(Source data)
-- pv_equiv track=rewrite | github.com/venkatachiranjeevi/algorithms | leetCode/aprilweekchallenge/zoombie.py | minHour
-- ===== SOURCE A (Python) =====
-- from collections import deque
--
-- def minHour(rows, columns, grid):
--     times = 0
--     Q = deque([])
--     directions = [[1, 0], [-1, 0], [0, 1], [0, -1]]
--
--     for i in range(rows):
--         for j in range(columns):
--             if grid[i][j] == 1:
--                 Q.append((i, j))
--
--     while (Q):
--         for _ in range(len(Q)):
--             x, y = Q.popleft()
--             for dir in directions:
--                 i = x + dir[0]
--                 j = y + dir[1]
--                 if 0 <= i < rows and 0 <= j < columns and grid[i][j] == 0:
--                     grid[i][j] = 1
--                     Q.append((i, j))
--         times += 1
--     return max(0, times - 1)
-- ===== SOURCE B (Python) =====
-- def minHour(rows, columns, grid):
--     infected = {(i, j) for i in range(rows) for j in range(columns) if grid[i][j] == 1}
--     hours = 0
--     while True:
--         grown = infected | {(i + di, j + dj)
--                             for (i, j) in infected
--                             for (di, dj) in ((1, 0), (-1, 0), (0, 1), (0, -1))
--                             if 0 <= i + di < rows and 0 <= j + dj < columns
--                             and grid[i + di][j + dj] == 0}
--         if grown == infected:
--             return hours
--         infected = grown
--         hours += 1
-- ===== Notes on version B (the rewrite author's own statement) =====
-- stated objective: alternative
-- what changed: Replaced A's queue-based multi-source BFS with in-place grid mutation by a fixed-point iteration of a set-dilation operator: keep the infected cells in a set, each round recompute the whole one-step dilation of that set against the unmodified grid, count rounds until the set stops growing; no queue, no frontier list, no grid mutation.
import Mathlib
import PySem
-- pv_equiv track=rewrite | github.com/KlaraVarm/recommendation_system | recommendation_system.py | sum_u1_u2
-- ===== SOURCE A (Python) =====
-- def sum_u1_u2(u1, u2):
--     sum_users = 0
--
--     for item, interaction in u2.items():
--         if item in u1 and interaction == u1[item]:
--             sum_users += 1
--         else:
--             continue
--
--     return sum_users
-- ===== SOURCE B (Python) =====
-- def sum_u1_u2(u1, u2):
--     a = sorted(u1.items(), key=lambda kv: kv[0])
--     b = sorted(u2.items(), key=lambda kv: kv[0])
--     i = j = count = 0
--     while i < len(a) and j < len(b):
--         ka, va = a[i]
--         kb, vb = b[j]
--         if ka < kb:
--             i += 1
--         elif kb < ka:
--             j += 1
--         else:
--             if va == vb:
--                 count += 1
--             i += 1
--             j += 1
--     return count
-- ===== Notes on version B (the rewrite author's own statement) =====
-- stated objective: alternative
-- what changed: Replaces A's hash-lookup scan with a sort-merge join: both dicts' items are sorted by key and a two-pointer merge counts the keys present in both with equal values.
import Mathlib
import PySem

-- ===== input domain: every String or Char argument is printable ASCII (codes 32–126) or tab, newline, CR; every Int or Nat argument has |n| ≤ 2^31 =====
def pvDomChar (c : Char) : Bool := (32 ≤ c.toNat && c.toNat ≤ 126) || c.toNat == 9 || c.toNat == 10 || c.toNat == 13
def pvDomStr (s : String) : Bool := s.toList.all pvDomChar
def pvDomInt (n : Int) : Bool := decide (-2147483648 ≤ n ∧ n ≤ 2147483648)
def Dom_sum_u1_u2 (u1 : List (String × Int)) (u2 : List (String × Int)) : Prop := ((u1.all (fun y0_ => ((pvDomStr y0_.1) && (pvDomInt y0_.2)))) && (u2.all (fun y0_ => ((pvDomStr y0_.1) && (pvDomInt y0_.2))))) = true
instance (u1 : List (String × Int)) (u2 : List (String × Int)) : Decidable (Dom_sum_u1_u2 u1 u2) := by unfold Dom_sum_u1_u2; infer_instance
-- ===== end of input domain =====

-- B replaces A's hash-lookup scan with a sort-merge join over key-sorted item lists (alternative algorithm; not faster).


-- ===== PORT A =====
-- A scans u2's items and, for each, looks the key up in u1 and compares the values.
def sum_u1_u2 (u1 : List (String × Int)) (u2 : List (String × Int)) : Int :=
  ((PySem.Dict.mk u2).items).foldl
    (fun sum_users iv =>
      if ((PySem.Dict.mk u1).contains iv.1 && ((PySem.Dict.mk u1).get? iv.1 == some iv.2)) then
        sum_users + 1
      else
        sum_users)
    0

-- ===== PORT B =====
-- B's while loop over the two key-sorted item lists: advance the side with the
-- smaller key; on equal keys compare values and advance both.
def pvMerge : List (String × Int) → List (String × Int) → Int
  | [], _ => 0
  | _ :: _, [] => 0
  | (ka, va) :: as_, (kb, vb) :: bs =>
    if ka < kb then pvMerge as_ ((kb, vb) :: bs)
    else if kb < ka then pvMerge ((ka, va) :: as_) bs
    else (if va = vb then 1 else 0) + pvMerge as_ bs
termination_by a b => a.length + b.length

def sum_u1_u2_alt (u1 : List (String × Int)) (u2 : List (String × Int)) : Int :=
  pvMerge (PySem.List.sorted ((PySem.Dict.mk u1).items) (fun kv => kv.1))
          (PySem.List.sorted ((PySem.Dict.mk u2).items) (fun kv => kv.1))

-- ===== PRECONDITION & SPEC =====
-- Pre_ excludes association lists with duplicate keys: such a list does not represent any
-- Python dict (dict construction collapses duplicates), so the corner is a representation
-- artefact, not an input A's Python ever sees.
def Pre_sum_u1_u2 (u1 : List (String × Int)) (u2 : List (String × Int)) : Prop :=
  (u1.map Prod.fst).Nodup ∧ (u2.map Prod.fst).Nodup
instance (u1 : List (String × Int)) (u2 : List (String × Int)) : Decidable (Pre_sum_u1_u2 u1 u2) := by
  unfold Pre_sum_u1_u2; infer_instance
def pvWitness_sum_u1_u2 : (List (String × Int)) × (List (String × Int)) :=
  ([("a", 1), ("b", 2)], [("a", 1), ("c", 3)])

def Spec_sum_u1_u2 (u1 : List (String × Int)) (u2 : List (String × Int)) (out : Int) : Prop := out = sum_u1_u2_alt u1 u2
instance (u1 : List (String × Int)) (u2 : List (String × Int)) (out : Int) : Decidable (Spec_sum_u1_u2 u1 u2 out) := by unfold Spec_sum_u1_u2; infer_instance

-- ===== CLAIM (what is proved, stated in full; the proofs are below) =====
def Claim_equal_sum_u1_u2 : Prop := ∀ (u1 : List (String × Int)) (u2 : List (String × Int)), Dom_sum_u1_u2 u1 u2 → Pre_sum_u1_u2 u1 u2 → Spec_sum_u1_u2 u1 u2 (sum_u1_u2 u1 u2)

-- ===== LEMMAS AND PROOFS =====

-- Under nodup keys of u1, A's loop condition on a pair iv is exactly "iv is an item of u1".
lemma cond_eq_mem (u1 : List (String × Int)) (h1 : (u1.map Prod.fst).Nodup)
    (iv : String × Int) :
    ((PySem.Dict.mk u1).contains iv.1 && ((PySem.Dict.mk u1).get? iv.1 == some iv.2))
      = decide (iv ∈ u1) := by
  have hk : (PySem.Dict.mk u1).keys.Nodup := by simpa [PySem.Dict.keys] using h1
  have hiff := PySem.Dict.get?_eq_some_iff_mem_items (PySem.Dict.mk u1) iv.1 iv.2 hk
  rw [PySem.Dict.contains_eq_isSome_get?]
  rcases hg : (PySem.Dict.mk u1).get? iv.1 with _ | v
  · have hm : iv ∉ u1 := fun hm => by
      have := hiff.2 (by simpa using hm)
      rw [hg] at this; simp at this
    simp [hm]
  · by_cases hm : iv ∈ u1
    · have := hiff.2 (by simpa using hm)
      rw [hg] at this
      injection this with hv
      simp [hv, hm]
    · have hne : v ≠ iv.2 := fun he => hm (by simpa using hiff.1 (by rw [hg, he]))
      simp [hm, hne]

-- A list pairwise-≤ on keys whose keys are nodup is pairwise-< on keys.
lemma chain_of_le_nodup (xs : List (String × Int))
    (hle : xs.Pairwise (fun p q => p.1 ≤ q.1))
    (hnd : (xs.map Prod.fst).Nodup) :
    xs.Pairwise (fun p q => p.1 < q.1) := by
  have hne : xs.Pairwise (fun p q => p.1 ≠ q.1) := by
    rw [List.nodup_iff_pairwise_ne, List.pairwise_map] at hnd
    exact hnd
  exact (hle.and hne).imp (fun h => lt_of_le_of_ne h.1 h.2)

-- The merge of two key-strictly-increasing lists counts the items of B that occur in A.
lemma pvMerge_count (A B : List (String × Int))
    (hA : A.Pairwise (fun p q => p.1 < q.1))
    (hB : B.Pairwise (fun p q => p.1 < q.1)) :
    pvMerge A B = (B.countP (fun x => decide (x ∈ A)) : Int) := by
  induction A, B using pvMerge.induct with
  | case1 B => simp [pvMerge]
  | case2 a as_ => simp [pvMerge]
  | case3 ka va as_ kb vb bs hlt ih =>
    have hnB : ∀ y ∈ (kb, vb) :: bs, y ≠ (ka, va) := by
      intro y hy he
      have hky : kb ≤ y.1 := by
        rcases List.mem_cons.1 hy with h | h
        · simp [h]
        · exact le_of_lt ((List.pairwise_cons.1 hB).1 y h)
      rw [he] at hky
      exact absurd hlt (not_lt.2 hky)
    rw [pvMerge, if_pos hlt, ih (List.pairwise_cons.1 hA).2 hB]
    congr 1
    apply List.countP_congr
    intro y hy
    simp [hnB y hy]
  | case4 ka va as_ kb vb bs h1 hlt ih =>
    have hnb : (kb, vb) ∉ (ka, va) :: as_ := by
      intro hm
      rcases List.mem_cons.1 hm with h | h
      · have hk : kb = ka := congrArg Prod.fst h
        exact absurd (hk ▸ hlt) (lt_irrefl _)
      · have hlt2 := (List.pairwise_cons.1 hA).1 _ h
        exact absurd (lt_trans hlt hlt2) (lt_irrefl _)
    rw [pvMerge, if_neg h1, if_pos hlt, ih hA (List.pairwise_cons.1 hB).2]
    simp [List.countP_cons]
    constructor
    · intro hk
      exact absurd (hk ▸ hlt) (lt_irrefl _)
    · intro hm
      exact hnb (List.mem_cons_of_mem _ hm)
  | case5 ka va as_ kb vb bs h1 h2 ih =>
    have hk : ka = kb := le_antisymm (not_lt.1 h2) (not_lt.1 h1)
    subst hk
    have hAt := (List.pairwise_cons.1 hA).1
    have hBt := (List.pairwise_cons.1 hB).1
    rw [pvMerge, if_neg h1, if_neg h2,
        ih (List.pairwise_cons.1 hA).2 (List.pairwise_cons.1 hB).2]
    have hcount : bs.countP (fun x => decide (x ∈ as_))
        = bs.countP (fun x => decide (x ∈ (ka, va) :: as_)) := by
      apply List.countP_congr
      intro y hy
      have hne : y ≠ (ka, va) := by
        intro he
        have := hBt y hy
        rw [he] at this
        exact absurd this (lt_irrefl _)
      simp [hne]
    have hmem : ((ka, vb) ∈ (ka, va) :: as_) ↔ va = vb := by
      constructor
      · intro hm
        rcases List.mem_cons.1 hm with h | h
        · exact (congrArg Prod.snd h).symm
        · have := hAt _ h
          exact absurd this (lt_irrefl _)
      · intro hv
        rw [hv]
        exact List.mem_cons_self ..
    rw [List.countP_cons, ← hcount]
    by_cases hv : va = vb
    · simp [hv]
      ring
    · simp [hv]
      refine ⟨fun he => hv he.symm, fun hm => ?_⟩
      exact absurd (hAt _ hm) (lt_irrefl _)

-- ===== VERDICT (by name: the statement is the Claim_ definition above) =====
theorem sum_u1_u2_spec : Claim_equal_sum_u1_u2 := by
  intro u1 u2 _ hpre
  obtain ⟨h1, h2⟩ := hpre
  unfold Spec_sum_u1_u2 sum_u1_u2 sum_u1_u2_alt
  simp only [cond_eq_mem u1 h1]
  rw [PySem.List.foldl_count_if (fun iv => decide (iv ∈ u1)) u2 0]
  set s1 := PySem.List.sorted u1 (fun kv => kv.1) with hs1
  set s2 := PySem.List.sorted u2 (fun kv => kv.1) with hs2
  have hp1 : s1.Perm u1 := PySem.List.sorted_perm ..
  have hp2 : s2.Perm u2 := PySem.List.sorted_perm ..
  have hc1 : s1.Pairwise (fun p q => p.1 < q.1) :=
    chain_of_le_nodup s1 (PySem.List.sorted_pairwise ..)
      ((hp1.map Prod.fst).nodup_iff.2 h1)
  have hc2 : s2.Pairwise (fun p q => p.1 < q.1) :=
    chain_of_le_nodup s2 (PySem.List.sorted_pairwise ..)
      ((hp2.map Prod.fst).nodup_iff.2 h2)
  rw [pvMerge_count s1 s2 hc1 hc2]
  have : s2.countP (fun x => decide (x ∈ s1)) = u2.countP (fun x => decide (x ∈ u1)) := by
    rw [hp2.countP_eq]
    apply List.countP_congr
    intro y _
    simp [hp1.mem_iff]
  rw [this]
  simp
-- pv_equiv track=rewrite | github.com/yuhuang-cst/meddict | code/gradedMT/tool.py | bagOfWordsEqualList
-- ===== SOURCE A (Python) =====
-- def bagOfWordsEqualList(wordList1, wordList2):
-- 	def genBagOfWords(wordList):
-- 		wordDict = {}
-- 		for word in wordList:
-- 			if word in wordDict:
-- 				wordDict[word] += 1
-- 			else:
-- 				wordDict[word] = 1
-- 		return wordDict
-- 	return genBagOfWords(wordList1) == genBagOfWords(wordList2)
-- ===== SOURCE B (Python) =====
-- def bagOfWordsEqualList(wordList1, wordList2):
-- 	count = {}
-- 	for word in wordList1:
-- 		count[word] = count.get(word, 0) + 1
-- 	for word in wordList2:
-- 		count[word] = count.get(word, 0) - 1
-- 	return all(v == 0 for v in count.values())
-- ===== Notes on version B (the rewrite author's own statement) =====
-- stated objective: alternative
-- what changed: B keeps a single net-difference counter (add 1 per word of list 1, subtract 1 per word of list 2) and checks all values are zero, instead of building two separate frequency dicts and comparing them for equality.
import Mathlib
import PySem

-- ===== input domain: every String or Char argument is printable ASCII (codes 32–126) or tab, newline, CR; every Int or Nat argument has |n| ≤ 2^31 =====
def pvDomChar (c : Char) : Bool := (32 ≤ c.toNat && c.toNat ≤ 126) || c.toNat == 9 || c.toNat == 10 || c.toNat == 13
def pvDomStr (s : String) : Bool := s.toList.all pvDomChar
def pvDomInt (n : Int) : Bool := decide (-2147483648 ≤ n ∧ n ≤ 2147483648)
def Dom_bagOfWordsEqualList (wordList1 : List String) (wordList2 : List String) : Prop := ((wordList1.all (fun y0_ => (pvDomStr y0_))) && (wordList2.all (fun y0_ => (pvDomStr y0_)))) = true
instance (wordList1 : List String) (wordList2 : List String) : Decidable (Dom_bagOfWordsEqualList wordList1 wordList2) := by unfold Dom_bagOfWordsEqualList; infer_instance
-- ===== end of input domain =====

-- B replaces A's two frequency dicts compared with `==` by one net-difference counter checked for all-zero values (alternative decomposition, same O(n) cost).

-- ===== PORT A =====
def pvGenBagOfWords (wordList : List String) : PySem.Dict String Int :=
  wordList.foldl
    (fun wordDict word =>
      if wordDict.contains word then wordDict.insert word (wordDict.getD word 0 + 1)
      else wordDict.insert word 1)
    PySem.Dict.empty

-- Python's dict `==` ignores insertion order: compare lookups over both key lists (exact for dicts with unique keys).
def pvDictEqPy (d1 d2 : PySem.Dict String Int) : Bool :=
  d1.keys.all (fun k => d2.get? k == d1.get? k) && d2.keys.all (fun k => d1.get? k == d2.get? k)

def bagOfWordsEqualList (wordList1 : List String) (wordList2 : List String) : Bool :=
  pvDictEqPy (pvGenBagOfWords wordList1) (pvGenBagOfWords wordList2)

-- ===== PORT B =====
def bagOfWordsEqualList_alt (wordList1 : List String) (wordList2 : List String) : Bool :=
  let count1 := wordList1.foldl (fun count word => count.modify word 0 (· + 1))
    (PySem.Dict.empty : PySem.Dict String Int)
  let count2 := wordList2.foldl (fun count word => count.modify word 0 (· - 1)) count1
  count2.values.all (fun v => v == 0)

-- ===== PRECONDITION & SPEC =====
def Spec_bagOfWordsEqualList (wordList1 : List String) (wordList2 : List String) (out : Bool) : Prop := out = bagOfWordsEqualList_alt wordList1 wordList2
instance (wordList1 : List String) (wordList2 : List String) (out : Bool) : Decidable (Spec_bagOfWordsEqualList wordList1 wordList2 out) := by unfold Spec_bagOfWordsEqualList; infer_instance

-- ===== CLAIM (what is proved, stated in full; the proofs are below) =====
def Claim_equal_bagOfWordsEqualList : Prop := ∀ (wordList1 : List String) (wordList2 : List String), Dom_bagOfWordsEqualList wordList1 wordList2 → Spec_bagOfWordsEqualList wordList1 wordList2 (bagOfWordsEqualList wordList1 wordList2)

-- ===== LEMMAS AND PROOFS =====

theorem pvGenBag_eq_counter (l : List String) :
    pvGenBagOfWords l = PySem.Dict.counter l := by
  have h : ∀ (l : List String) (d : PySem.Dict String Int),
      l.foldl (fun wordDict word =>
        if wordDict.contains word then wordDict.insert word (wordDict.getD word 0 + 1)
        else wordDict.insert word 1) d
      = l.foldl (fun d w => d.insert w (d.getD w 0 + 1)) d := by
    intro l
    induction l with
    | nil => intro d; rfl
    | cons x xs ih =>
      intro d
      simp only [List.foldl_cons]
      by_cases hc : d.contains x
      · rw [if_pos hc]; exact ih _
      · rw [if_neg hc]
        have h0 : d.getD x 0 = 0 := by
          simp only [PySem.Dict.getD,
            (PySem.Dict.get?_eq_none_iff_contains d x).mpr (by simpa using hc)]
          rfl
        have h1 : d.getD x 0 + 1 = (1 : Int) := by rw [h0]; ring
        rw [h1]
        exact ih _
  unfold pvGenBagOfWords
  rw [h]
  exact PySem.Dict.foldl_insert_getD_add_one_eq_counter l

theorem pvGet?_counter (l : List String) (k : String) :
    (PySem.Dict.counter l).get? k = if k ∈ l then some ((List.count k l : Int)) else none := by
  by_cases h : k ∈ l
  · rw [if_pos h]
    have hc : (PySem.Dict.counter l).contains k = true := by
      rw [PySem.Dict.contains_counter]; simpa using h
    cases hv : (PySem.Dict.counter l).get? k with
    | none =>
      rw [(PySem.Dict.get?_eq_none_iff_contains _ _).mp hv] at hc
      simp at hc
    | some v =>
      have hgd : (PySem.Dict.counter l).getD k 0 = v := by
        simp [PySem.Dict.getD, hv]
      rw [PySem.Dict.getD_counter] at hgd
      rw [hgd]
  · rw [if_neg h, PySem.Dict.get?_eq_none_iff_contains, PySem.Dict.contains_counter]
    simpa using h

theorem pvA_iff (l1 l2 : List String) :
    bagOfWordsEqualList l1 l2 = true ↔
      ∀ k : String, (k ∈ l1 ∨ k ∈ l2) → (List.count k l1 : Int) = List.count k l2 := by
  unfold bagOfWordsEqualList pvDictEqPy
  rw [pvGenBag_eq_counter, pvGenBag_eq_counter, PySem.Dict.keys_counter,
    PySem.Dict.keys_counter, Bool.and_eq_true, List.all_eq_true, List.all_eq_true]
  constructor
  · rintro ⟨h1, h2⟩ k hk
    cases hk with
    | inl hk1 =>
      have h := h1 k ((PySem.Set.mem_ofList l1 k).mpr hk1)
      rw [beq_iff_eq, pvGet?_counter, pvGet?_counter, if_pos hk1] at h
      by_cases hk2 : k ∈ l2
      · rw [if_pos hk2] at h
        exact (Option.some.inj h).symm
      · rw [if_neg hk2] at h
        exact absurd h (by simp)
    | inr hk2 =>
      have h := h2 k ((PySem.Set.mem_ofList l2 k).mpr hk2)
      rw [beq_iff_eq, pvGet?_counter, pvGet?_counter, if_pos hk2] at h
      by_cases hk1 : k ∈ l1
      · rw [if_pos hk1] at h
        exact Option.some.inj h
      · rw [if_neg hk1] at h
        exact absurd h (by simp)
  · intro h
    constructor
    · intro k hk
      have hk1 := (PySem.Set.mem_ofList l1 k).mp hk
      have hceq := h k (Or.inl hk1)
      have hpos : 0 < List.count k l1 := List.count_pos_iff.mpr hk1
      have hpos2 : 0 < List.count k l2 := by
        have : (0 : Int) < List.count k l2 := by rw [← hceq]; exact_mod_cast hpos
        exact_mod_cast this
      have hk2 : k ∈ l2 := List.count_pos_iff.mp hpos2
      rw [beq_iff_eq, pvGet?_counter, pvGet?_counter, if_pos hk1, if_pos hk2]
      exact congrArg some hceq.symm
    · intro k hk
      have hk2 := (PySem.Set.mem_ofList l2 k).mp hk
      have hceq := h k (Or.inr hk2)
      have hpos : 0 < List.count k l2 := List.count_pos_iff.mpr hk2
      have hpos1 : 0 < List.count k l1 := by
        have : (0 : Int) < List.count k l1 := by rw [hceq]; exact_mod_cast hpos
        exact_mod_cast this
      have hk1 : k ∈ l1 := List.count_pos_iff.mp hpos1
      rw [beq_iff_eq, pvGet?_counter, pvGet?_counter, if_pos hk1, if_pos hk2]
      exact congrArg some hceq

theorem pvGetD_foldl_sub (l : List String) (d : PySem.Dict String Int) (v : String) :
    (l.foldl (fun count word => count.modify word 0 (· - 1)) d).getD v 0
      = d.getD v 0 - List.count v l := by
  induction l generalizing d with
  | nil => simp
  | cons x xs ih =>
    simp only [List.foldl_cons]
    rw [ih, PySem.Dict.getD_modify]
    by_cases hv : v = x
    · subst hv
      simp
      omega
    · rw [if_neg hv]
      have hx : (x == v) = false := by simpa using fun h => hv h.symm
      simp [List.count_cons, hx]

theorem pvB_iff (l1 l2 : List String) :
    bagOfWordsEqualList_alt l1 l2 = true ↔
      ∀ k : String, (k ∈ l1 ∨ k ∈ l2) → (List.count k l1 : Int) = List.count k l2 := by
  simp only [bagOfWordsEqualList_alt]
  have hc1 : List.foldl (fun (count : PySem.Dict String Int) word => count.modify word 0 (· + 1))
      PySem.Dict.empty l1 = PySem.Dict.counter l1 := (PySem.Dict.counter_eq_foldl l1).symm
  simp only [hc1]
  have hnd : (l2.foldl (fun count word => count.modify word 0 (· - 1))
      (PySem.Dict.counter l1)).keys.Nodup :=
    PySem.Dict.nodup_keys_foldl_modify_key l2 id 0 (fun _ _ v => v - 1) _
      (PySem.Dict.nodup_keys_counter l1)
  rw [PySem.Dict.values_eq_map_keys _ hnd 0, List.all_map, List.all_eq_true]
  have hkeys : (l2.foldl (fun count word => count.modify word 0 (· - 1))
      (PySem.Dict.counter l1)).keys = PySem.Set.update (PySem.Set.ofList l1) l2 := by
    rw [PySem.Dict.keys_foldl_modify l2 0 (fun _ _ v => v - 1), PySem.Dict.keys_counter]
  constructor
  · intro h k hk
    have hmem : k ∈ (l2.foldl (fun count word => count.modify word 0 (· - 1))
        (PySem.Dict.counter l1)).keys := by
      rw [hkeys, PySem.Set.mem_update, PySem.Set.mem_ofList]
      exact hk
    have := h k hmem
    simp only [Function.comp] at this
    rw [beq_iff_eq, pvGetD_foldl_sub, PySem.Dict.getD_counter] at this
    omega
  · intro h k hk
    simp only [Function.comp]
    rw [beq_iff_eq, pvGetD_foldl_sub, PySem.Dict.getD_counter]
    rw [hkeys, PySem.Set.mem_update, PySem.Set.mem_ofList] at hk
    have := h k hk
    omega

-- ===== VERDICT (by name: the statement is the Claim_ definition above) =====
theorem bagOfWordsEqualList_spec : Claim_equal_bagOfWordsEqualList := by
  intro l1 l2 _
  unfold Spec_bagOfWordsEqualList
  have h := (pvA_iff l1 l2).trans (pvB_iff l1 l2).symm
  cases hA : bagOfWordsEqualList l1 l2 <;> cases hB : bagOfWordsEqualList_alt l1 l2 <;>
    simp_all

§ What you need to do
Retype the records above, but only those lines that fall between the line containing "refine ⟨fun he" and the line containing "set s2 := PySem.List.sorted", with both of those lines included, exactly as written.

§ Solved exercise
      refine ⟨fun he => hv he.symm, fun hm => ?_⟩
      exact absurd (hAt _ hm) (lt_irrefl _)

-- ===== VERDICT (by name: the statement is the Claim_ definition above) =====
theorem sum_u1_u2_spec : Claim_equal_sum_u1_u2 := by
  intro u1 u2 _ hpre
  obtain ⟨h1, h2⟩ := hpre
  unfold Spec_sum_u1_u2 sum_u1_u2 sum_u1_u2_alt
  simp only [cond_eq_mem u1 h1]
  rw [PySem.List.foldl_count_if (fun iv => decide (iv ∈ u1)) u2 0]
  set s1 := PySem.List.sorted u1 (fun kv => kv.1) with hs1
  set s2 := PySem.List.sorted u2 (fun kv => kv.1) with hs2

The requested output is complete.